-------- EXERCISE DATA
-- pv_equiv track=rewrite | github.com/1969-07-20/GoogleFoobarChallenge | OfflineTester/Level4_EscapePods/solution3.py | solution
-- ===== SOURCE A (Python) =====
-- def solution(entrances, exits, path):
--     le = len(entrances)
--     lp = len(path)
--     lx = len(exits)
--     bunn_count = 0
--     inter_paths = path[le:(lp-lx)]                # To find all intermediate rooms
--     for i in range(lp - le - lx):                 # Loop through range of length of intermediate rooms
--         sum_range = sum(inter_paths[i])           # Sum of an intermediate room's possible number of bunnies allowed
--         sum_enter = 0                             # Sum of bunnies that enter that room
--         for j in entrances:
--             sum_enter += path[j][le + i]          # Get all bunnies that enter a room
--         bunn_count += min(sum_enter, sum_range)
--     return bunn_count
-- ===== SOURCE B (Python) =====
-- def solution(entrances, exits, path):
--     le, lp, lx = len(entrances), len(path), len(exits)
--     m = lp - le - lx
--     if m <= 0:
--         return 0
--     flow = [0] * m
--     for j in entrances:
--         flow = [f + r for f, r in zip(flow, path[j][le:lp - lx])]
--     return sum(min(f, sum(room)) for f, room in zip(flow, path[le:lp - lx]))
-- ===== Notes on version B (the rewrite author's own statement) =====
-- stated objective: alternative
-- what changed: Instead of A's room-outer loop that rescans all entrances per intermediate room, B accumulates the whole entering-flow vector by a single entrance-outer pass of elementwise vector additions over sliced rows, then sums min(flow, room capacity) in one zip pass.
import Mathlib
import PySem

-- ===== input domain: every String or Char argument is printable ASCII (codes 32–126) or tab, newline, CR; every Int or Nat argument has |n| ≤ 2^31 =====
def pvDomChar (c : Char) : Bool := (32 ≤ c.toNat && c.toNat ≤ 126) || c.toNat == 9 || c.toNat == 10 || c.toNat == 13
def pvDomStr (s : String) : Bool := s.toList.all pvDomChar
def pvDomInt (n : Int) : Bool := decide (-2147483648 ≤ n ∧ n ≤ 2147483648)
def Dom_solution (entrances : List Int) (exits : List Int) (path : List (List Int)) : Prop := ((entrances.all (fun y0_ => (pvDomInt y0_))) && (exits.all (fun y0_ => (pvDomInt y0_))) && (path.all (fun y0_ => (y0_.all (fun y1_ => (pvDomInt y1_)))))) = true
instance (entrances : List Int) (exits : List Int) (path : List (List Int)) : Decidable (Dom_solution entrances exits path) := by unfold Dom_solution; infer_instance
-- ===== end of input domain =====

-- B replaces A's room-outer double loop by an entrance-outer vector accumulation of the
-- entering flow followed by one zip pass over the intermediate rooms (alternative decomposition).

-- ===== PORT A =====
def solution (entrances : List Int) (exits : List Int) (path : List (List Int)) : Int :=
  let le : Int := entrances.length
  let lp : Int := path.length
  let lx : Int := exits.length
  let interPaths := PySem.List.slice path (some le) (some (lp - lx))
  (PySem.List.pyRange 0 (lp - le - lx) 1).foldl (fun bunnCount i =>
    let sumRange := (PySem.List.pyGetD interPaths i []).foldl (· + ·) 0
    let sumEnter := entrances.foldl (fun s j =>
        s + PySem.List.pyGetD (PySem.List.pyGetD path j []) (le + i) 0) 0
    bunnCount + min sumEnter sumRange) 0

-- ===== PORT B =====
def solution_alt (entrances : List Int) (exits : List Int) (path : List (List Int)) : Int :=
  let le : Int := entrances.length
  let lp : Int := path.length
  let lx : Int := exits.length
  let m : Int := lp - le - lx
  if m ≤ 0 then 0
  else
    let flow0 : List Int := List.replicate m.toNat 0
    let flow := entrances.foldl (fun fl j =>
      (fl.zip (PySem.List.slice (PySem.List.pyGetD path j []) (some le) (some (lp - lx)))).map
        (fun p => p.1 + p.2)) flow0
    (flow.zip (PySem.List.slice path (some le) (some (lp - lx)))).foldl
      (fun s p => s + min p.1 (p.2.foldl (· + ·) 0)) 0

-- ===== PRECONDITION & SPEC =====
-- Pre_ excludes exactly the inputs on which A raises IndexError: a nonempty intermediate
-- range together with an entrance that is an out-of-range index into path, or whose row
-- is shorter than lp - lx.
def Pre_solution (entrances : List Int) (exits : List Int) (path : List (List Int)) : Prop :=
  0 < (path.length : Int) - entrances.length - exits.length →
    ∀ j ∈ entrances, PySem.Raise.InRange path.length j ∧
      (path.length : Int) - exits.length ≤ ((PySem.List.pyGetD path j []).length : Int)
instance (entrances : List Int) (exits : List Int) (path : List (List Int)) : Decidable (Pre_solution entrances exits path) := by unfold Pre_solution; infer_instance

def pvWitness_solution : List Int × List Int × List (List Int) :=
  ([0], [2], [[0, 1, 0], [0, 0, 1], [0, 0, 0]])

def Spec_solution (entrances : List Int) (exits : List Int) (path : List (List Int)) (out : Int) : Prop := out = solution_alt entrances exits path
instance (entrances : List Int) (exits : List Int) (path : List (List Int)) (out : Int) : Decidable (Spec_solution entrances exits path out) := by unfold Spec_solution; infer_instance

-- ===== CLAIM (what is proved, stated in full; the proofs are below) =====
def Claim_equal_solution : Prop := ∀ (entrances : List Int) (exits : List Int) (path : List (List Int)), Dom_solution entrances exits path → Pre_solution entrances exits path → Spec_solution entrances exits path (solution entrances exits path)

-- ===== LEMMAS AND PROOFS =====

-- mapping over the zip of a range-indexed list with another list of the same length
lemma zip_map_range {β γ : Type} (n : Nat) (c : Nat → Int) (ys : List β) (d : β)
    (g : Int × β → γ) (h : ys.length = n) :
    (((List.range n).map c).zip ys).map g
      = (List.range n).map (fun k => g (c k, ys.getD k d)) := by
  apply List.ext_getElem
  · simp [h]
  · intro i h1 h2
    simp [h] at h1
    simp [List.getElem_zip, List.getD_eq_getElem?_getD, h ▸ h1]

-- the entrance-outer accumulation loop of B computes, per column k, the sum over
-- entrances of that entrance's flow into intermediate room k
lemma flow_spec (a b : Int) (ha : 0 ≤ a) (hab : a ≤ b) (path : List (List Int)) (es : List Int)
    (hrows : ∀ j ∈ es, b ≤ ((PySem.List.pyGetD path j []).length : Int)) (c : Nat → Int) :
    es.foldl (fun fl j =>
      (fl.zip (PySem.List.slice (PySem.List.pyGetD path j []) (some a) (some b))).map
        (fun p => p.1 + p.2)) ((List.range (b - a).toNat).map c)
    = (List.range (b - a).toNat).map
        (fun k => c k + (es.map (fun j => PySem.List.pyGetD (PySem.List.pyGetD path j []) (a + (k : Int)) 0)).sum) := by
  induction es generalizing c with
  | nil => simp
  | cons j es ih =>
    simp only [List.foldl_cons]
    have hrow := hrows j (by simp)
    have hs : (PySem.List.slice (PySem.List.pyGetD path j []) (some a) (some b)).length = (b - a).toNat := by
      rw [PySem.List.slice_toNat _ ha (le_trans ha hab)]
      simp
      omega
    rw [zip_map_range _ c _ (0:Int) _ hs, ih (fun j' hj' => hrows j' (List.mem_cons_of_mem _ hj'))]
    apply List.map_congr_left
    intro k hk
    simp only [List.mem_range] at hk
    have hget : (PySem.List.slice (PySem.List.pyGetD path j []) (some a) (some b)).getD k 0
        = PySem.List.pyGetD (PySem.List.pyGetD path j []) (a + (k : Int)) 0 := by
      rw [PySem.List.slice_toNat _ ha (le_trans ha hab)]
      rw [PySem.List.pyGetD_eq_getElem _ 0 (by omega) (by omega)]
      simp only [show (a + (k : Int)).toNat = a.toNat + k from by omega]
      rw [List.getD_eq_getElem?_getD]
      rw [List.getElem?_take, List.getElem?_drop]
      rw [if_pos (by omega), List.getElem?_eq_getElem (by omega), Option.getD_some]
    rw [hget]
    simp [add_assoc]

-- ===== VERDICT (by name: the statement is the Claim_ definition above) =====
theorem solution_spec : Claim_equal_solution := by
  intro entrances exits path _ hpre
  unfold Spec_solution
  simp only [solution, solution_alt]
  by_cases hm : (path.length : Int) - entrances.length - exits.length ≤ 0
  · rw [PySem.List.pyRange_one_eq_nil hm, if_pos hm]
    simp
  · rw [not_le] at hm
    specialize hpre hm
    rw [if_neg (by omega)]
    have hS : (PySem.List.slice path (some (entrances.length : Int)) (some ((path.length : Int) - exits.length))).length
        = (((path.length : Int) - exits.length) - entrances.length).toNat := by
      rw [PySem.List.slice_toNat _ (by positivity) (by omega)]
      simp
      omega
    rw [show (List.replicate ((path.length : Int) - ↑entrances.length - ↑exits.length).toNat (0 : Int))
        = (List.range (((path.length : Int) - ↑exits.length) - ↑entrances.length).toNat).map (fun _ => (0 : Int)) from by
      rw [List.map_const', List.length_range]
      congr 1
      omega]
    rw [flow_spec (entrances.length : Int) ((path.length : Int) - exits.length) (by positivity) (by omega)
      path entrances (fun j hj => (hpre j hj).2) (fun _ => 0)]
    rw [PySem.List.pyRange_one, List.foldl_map, PySem.List.foldl_add]
    rw [PySem.List.foldl_add, zip_map_range _ _ _ ([] : List Int) _ hS]
    simp only [zero_add, sub_zero]
    rw [show ((path.length : Int) - ↑entrances.length - ↑exits.length).toNat
        = (((path.length : Int) - ↑exits.length) - ↑entrances.length).toNat from by omega]
    apply congrArg List.sum
    apply List.map_congr_left
    intro k hk
    simp [PySem.List.foldl_add, PySem.List.pyGetD_natCast]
----------------
EXERCISE REQUIREMENTS >>
Out of the records above, pull the lines that include the word "over".

OUTPUT OF THE TASK >>
-- what changed: Instead of A's room-outer loop that rescans all entrances per intermediate room, B accumulates the whole entering-flow vector by a single entrance-outer pass of elementwise vector additions over sliced rows, then sums min(flow, room capacity) in one zip pass.
-- entering flow followed by one zip pass over the intermediate rooms (alternative decomposition).
-- mapping over the zip of a range-indexed list with another list of the same length
-- the entrance-outer accumulation loop of B computes, per column k, the sum over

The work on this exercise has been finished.